I have noticed this with a male friend of mine in recent years. There is some background to this story, let me explain...

 

A few years ago, I met this man online. The guy is, quite honestly, not the most desirable. He's marginally employed, smokes a lot of pot, and isn't exactly the most responsible. He and I were, though, on and off for a few years. Loneliness, like I said, propels us to do things we otherwise wouldn't. A few months would go by, we would have a weekend here and there, and I'd take him out to parties and things with my friends once in a blue moon. Neither one of us were looking for a commitment, we were both free to be with others. It served a purpose, if you know what I mean.

 

My male friend would criticize me for being with him. He said he couldn't believe I would go for a loser like him, I said "You don't understand". He started razzing me, telling me that someday this guy was going to move in with me and I would be supporting him. I said that's not going to happen, which it didn't. It is now over for good with me and him.

 

This same male friend then gets a girlfriend who was more or less as big a loser as mine was. She is on SSI, pretends that she's crazy to stay on it, and doesn't work. Ask her how she spent the holidays, for example, she would cover her face with her hands, give a demonic laugh, and say "planning my death!". He would complain about her, then he would say "She's my (name of my insignifigant others)" and be rather disgusted with himself.
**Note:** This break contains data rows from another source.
-- pv_equiv track=rewrite | github.com/apache/arrow-nanoarrow | dev/release/update-changelog.py | group_commits_by_top_level_component
-- ===== SOURCE A (Python) =====
-- def group_commits_by_top_level_component(parsed):
--     grouped = {}
--
--     for item in parsed:
--         component = item["component"]
--         top_level_component = component.split("/")[0] if component else ""
--         if top_level_component not in grouped:
--             grouped[top_level_component] = []
--
--         grouped[top_level_component].append(item)
--
--     return grouped
-- ===== SOURCE B (Python) =====
-- def group_commits_by_top_level_component(parsed):
--     def key(item):
--         component = item["component"]
--         return component.split("/")[0] if component else ""
--
--     order = list(dict.fromkeys(map(key, parsed)))
--     return {c: [item for item in parsed if key(item) == c] for c in order}
-- ===== Notes on version B (the rewrite author's own statement) =====
-- stated objective: idiomatic
-- what changed: Replaces the incremental contains-check/insert/append dict-building loop with a declarative two-pass scheme: compute the first-seen order of top-level components with dict.fromkeys, then build each group by a per-component comprehension over parsed.
import Mathlib
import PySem

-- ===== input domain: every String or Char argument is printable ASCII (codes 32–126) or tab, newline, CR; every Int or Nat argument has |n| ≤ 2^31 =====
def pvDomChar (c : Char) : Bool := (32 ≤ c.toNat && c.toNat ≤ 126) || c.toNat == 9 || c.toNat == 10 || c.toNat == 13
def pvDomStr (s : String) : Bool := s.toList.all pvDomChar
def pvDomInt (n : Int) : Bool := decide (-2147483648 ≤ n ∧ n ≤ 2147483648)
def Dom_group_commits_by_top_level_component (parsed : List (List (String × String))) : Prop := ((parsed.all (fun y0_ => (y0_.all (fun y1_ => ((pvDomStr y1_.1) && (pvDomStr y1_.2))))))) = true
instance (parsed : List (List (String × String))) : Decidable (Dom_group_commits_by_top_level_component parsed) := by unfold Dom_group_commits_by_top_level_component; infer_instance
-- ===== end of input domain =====

-- B replaces A's incremental contains/insert/append dict-building loop with a two-pass scheme:
-- first-seen order of top-level components (dict.fromkeys), then one filter pass per component (idiomatic, not faster).


-- ===== PORT A =====
-- Shared key expression of both Pythons: component = item["component"]; component.split("/")[0] if component else "".
-- item["component"] is the lookup in the Python dict `item` (= PySem.Dict.ofList item); Pre_ guarantees the key is
-- present (Python raises KeyError otherwise), so the `.getD ""` default is never used on admitted inputs.
def pvKey (item : List (String × String)) : String :=
  let component := ((PySem.Dict.ofList item).get? "component").getD ""
  if component ≠ "" then PySem.List.pyGetD ((PySem.Str.split? component "/").getD []) 0 "" else ""

def group_commits_by_top_level_component (parsed : List (List (String × String))) : List (String × List (List (String × String))) :=
  (parsed.foldl
    (fun grouped item =>
      let top_level_component := pvKey item
      let grouped₁ := if grouped.contains top_level_component then grouped
                      else grouped.insert top_level_component []
      grouped₁.modify top_level_component [] (fun l => l ++ [item]))
    PySem.Dict.empty).items

-- ===== PORT B =====
def group_commits_by_top_level_component_alt (parsed : List (List (String × String))) : List (String × List (List (String × String))) :=
  let order := PySem.List.dedup (parsed.map pvKey)
  order.map (fun c => (c, parsed.filter (fun item => pvKey item == c)))

-- ===== PRECONDITION & SPEC =====
-- Pre_ excludes exactly the items without a "component" key, on which Python A raises KeyError (B raises there too).
def Pre_group_commits_by_top_level_component (parsed : List (List (String × String))) : Prop :=
  parsed.all (fun item => item.any (fun p => p.1 == "component")) = true
instance (parsed : List (List (String × String))) : Decidable (Pre_group_commits_by_top_level_component parsed) := by unfold Pre_group_commits_by_top_level_component; infer_instance

def pvWitness_group_commits_by_top_level_component : (List (List (String × String))) :=
  [[("component", "driver/postgres"), ("message", "fix")], [("component", "")], [("component", "driver")]]

def Spec_group_commits_by_top_level_component (parsed : List (List (String × String))) (out : List (String × List (List (String × String)))) : Prop := out = group_commits_by_top_level_component_alt parsed
instance (parsed : List (List (String × String))) (out : List (String × List (List (String × String)))) : Decidable (Spec_group_commits_by_top_level_component parsed out) := by unfold Spec_group_commits_by_top_level_component; infer_instance

-- ===== CLAIM (what is proved, stated in full; the proofs are below) =====
def Claim_equal_group_commits_by_top_level_component : Prop := ∀ (parsed : List (List (String × String))), Dom_group_commits_by_top_level_component parsed → Pre_group_commits_by_top_level_component parsed → Spec_group_commits_by_top_level_component parsed (group_commits_by_top_level_component parsed)

-- ===== LEMMAS AND PROOFS =====

-- A's loop body, named for the proofs.
def pvStep (grouped : PySem.Dict String (List (List (String × String)))) (item : List (String × String)) :
    PySem.Dict String (List (List (String × String))) :=
  let top_level_component := pvKey item
  let grouped₁ := if grouped.contains top_level_component then grouped
                  else grouped.insert top_level_component []
  grouped₁.modify top_level_component [] (fun l => l ++ [item])

lemma pvStep_getD (d : PySem.Dict String (List (List (String × String)))) (item : List (String × String)) (c : String) :
    (pvStep d item).getD c [] = d.getD c [] ++ (if pvKey item == c then [item] else []) := by
  unfold pvStep
  by_cases h : d.contains (pvKey item) = true
  · simp only [h, if_true, PySem.Dict.getD_modify]
    by_cases hc : c = pvKey item
    · simp [hc]
    · simp [hc]; exact Ne.symm hc
  · simp only [Bool.not_eq_true] at h
    simp only [h, Bool.false_eq_true, if_false, PySem.Dict.getD_modify, PySem.Dict.getD_insert]
    by_cases hc : c = pvKey item
    · simp [hc, PySem.Dict.getD_of_not_contains d _ h]
    · simp [hc]; exact Ne.symm hc

lemma pvStep_keys (d : PySem.Dict String (List (List (String × String)))) (item : List (String × String)) :
    (pvStep d item).keys = PySem.Set.add d.keys (pvKey item) := by
  unfold pvStep
  by_cases h : d.contains (pvKey item) = true
  · simp only [h, if_true, PySem.Dict.keys_modify]
    rw [PySem.Dict.keys_insert_of_contains _ _ h,
      PySem.Set.add_of_mem ((PySem.Dict.contains_iff_mem_keys d _).mp h)]
  · simp only [Bool.not_eq_true] at h
    simp only [h, Bool.false_eq_true, if_false, PySem.Dict.keys_modify]
    rw [PySem.Dict.keys_insert_of_contains, PySem.Dict.keys_insert_of_not_contains _ _ h,
      PySem.Set.add_of_not_mem (fun hm => by simp [(PySem.Dict.contains_iff_mem_keys d _).mpr hm] at h)]
    simp

lemma pvLoop_getD (parsed : List (List (String × String)))
    (d : PySem.Dict String (List (List (String × String)))) (c : String) :
    (parsed.foldl pvStep d).getD c [] = d.getD c [] ++ parsed.filter (fun item => pvKey item == c) := by
  induction parsed generalizing d with
  | nil => simp
  | cons y ys ih =>
    simp only [List.foldl_cons, List.filter_cons, ih, pvStep_getD]
    by_cases h : pvKey y == c <;> simp [h]

lemma pvLoop_keys (parsed : List (List (String × String)))
    (d : PySem.Dict String (List (List (String × String)))) :
    (parsed.foldl pvStep d).keys = PySem.Set.update d.keys (parsed.map pvKey) := by
  induction parsed generalizing d with
  | nil => simp [PySem.Set.update_nil]
  | cons y ys ih => simp only [List.foldl_cons, List.map_cons, PySem.Set.update_cons, ih, pvStep_keys]

-- ===== VERDICT (by name: the statement is the Claim_ definition above) =====
theorem group_commits_by_top_level_component_spec : Claim_equal_group_commits_by_top_level_component := by
  intro parsed _ _
  unfold Spec_group_commits_by_top_level_component
  unfold group_commits_by_top_level_component group_commits_by_top_level_component_alt
  have hfold : ∀ (d : PySem.Dict String (List (List (String × String)))) ,
      parsed.foldl
        (fun grouped item =>
          let top_level_component := pvKey item
          let grouped₁ := if grouped.contains top_level_component then grouped
                          else grouped.insert top_level_component []
          grouped₁.modify top_level_component [] (fun l => l ++ [item])) d
      = parsed.foldl pvStep d := by
    intro d; rfl
  rw [hfold]
  have hk : (parsed.foldl pvStep PySem.Dict.empty).keys = PySem.Set.ofList (parsed.map pvKey) := by
    rw [pvLoop_keys, PySem.Dict.keys_empty, PySem.Set.update_nil_left]
  have hnd : (parsed.foldl pvStep PySem.Dict.empty).keys.Nodup := by
    rw [hk]; exact PySem.Set.nodup_ofList _
  rw [PySem.Dict.items_eq_map_keys _ hnd [], hk, PySem.List.dedup_eq_ofList]
  exact List.map_congr_left (fun c _ => by
    rw [pvLoop_getD, PySem.Dict.getD_empty]
    simp)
I never said a word about it, nor would I criticize others for their decissions.

 

Not too long ago, she moved in with him because she lost her apartment. They lived together for a few weeks, something went down and he threw her out (which I knew he would do). He said to me that he felt badly about it because she was his soulmate. She has since moved away to the west coast (in her forties no less to restart her life in some hippie nonsense type of thing, not knowing anyone where she moved to) and he's depressed.

 

Don't you just hate that? When the shoe is on the other foot, suddenly it's a different story. Others are free to criticize you if you are with a loser, but all of a sudden if the shoe's on the other foot it's a different story! Makes me mad... What do others think? Have you ever experienced this?

Posted

In my experience, people tend to justify/defend their own life choices but criticise others for theirs.

 

Reminds me of the SATC episode, A Woman's Right to Shoes.

 

Even if you have the audacity to point out the hypocrisy, they will still maintain that their situation was unique and not comparable - they need to feel that they are a special snowflake.

Posted (edited)

Yeah, I know how that goes.

Edited by Anela
Posted

LOL what a hypocrite. You should chronicle their relationship in a funny way and when it blows up, give him the journal, complete with parallels to all the hypocritical things he said about your dude and how he did the same things with this woman.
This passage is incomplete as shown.